Task details -
If a line of the records contains the string "while", copy it out.

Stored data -
[Start of section]

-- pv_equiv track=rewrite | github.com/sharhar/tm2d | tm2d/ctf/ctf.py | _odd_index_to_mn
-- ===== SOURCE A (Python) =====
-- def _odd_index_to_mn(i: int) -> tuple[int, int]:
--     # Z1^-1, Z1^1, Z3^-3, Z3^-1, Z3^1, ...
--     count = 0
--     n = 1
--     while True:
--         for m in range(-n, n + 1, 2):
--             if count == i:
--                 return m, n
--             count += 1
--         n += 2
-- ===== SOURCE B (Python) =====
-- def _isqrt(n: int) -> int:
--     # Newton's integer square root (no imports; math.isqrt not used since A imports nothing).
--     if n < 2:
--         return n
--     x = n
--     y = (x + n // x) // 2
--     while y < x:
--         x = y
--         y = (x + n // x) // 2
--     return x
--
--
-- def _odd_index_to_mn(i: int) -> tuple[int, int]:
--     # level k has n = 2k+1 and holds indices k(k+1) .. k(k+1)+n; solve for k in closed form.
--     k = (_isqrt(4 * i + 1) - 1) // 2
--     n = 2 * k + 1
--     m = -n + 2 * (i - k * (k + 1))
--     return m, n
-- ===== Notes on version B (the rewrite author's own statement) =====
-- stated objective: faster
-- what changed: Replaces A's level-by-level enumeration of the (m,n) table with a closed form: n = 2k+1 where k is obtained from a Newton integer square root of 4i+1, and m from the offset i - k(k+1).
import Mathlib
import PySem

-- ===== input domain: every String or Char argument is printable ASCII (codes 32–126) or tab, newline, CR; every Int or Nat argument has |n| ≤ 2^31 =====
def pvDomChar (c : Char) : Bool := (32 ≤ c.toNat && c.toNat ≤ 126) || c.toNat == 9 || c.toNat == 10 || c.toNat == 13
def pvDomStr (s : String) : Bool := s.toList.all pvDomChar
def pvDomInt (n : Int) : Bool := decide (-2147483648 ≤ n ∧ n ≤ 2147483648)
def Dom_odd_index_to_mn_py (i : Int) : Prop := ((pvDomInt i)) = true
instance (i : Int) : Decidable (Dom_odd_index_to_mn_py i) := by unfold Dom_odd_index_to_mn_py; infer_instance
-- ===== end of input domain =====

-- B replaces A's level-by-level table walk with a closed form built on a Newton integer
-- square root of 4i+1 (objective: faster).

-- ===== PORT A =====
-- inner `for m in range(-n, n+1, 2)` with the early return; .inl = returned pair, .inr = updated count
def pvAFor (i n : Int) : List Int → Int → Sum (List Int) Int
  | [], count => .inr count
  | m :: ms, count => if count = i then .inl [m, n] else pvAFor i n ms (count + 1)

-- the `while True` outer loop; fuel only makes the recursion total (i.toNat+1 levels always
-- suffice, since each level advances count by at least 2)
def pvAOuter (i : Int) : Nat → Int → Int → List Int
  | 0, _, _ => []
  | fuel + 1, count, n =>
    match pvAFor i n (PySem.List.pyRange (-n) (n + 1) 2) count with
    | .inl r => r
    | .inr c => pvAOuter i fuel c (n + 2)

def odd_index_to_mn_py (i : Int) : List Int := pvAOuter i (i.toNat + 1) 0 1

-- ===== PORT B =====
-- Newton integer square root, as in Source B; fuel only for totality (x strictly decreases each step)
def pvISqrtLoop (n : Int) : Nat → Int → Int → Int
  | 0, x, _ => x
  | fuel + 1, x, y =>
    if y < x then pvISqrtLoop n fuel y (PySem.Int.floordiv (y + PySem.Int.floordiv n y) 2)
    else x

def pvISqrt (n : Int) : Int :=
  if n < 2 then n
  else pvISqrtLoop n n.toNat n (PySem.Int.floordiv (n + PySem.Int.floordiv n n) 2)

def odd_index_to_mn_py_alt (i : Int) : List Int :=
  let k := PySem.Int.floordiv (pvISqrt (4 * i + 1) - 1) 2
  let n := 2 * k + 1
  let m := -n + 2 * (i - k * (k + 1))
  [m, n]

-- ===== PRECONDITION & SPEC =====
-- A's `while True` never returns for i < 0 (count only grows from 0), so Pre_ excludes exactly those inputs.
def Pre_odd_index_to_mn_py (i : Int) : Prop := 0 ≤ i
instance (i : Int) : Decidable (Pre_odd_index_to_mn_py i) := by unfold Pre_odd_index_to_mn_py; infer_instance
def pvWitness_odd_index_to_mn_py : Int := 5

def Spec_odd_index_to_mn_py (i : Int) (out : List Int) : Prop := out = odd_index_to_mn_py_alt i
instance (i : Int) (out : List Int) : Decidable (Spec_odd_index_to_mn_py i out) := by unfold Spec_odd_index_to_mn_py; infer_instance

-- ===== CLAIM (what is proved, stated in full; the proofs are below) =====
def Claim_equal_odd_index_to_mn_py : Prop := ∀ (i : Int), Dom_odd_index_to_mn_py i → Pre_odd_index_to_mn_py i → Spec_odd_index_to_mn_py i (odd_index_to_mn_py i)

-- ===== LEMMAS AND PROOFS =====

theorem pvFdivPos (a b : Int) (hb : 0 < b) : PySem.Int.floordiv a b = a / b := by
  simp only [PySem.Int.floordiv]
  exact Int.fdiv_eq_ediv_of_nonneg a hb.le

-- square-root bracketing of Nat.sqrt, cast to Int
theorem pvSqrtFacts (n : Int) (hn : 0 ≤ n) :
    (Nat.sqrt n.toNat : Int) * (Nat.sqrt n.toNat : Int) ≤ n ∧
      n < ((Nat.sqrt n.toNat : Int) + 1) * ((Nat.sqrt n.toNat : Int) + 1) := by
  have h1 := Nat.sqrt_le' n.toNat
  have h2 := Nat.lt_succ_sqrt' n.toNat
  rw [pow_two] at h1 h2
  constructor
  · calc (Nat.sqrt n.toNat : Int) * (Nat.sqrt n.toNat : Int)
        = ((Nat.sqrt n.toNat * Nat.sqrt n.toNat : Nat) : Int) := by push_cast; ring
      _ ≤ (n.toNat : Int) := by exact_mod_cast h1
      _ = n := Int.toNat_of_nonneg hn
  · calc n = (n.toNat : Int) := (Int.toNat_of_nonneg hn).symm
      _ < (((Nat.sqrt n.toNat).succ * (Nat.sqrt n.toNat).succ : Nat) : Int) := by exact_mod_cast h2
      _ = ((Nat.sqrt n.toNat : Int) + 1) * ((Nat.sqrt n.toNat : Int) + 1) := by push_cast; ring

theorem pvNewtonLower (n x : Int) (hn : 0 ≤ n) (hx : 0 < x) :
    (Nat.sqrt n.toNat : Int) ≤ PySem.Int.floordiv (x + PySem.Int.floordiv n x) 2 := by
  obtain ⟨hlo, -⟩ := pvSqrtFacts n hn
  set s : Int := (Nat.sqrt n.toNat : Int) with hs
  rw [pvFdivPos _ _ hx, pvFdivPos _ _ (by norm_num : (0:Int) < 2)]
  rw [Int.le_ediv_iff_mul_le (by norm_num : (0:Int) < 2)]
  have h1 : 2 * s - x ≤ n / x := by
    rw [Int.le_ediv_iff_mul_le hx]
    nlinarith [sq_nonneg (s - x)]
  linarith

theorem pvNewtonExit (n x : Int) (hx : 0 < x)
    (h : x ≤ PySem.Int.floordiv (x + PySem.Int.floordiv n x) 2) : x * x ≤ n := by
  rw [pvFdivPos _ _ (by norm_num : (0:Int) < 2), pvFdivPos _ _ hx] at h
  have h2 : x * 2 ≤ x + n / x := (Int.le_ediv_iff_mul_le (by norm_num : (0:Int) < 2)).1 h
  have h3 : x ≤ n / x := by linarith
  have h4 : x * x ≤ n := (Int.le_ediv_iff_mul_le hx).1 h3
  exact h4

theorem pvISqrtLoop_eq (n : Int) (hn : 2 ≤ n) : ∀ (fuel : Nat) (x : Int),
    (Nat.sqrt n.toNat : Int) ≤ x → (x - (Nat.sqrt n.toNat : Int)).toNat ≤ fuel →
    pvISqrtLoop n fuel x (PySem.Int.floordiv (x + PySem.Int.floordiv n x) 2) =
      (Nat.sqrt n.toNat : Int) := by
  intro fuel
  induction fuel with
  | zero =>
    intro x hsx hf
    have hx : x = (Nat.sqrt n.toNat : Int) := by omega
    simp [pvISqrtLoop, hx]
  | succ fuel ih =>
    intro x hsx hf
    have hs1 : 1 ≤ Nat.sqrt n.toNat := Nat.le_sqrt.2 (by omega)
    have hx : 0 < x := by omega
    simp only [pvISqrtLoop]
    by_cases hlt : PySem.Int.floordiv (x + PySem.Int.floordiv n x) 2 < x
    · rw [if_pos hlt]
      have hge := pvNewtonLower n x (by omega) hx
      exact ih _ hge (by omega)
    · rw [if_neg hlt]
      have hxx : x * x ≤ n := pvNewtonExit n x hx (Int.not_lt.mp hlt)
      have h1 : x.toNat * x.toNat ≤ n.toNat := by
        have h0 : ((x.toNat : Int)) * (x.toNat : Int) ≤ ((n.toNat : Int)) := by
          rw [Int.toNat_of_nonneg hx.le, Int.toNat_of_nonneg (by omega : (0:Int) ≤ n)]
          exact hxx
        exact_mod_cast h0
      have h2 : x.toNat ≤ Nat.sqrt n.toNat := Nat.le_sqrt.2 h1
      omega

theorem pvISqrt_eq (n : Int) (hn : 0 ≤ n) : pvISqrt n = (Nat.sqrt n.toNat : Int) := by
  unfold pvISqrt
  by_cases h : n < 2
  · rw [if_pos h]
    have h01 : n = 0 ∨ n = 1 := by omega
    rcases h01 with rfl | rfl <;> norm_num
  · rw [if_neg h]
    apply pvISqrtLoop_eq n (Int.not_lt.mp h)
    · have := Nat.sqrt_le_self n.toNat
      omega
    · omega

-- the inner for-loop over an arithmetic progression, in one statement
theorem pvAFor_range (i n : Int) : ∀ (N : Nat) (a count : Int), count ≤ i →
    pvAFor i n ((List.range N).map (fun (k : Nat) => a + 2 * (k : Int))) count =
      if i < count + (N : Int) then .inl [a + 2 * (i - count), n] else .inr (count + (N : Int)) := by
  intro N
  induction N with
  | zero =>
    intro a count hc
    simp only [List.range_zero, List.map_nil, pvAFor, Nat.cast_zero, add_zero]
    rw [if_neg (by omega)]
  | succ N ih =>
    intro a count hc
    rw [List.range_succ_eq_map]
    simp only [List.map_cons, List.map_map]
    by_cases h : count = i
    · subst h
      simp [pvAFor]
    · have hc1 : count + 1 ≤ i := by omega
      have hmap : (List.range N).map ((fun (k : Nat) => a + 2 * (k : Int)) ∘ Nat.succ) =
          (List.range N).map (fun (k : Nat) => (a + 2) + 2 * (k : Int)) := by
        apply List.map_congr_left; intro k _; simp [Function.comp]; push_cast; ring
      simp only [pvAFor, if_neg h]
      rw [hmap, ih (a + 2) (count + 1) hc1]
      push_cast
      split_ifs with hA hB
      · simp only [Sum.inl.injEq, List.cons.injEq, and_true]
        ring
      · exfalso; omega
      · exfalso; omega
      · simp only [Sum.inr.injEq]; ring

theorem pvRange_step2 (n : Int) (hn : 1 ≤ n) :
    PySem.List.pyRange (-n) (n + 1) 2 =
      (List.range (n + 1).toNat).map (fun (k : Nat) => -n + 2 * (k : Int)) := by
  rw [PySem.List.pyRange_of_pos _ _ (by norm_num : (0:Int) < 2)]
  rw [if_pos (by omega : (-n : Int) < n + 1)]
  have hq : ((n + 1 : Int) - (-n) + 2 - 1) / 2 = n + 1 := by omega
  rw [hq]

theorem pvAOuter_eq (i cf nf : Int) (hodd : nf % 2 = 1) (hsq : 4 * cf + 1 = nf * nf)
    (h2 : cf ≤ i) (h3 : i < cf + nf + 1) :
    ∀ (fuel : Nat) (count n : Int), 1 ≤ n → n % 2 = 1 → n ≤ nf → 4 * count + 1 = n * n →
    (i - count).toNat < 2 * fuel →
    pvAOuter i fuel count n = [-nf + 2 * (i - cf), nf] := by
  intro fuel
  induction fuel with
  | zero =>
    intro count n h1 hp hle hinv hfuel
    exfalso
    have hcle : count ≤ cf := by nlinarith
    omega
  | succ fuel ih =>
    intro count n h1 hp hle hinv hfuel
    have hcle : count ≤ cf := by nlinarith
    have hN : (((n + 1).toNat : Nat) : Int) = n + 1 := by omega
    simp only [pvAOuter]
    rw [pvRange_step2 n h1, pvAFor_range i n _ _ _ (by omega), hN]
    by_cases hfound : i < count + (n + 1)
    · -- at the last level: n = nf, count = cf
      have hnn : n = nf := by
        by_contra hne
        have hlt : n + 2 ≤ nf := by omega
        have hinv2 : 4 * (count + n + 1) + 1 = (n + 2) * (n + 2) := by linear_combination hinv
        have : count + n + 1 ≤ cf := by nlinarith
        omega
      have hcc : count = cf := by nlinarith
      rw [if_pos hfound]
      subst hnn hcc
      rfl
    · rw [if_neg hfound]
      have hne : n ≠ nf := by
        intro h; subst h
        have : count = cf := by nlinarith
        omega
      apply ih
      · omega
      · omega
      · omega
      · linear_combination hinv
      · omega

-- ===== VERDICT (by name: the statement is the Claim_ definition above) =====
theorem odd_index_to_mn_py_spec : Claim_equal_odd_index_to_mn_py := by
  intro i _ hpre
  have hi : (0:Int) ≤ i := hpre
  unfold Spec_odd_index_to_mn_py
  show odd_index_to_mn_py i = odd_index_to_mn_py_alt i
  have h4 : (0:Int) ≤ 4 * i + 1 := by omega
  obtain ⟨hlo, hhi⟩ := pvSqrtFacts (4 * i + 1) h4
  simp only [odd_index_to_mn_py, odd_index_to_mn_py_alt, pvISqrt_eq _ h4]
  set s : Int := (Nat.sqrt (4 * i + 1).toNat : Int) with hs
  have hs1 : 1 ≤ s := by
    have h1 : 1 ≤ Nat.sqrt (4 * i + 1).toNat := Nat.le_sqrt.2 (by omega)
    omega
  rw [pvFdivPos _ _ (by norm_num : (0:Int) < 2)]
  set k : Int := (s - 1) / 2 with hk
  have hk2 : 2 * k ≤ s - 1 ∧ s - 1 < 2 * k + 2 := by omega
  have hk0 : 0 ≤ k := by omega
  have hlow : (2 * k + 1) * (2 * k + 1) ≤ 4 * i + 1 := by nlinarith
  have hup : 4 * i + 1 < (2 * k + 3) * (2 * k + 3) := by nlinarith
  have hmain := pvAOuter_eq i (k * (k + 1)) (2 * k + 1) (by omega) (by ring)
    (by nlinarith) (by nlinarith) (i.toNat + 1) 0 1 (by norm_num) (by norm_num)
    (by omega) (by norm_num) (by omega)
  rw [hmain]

[End of section]

Solution -
--     while True:
--     while y < x:
-- the `while True` outer loop; fuel only makes the recursion total (i.toNat+1 levels always
-- A's `while True` never returns for i < 0 (count only grows from 0), so Pre_ excludes exactly those inputs.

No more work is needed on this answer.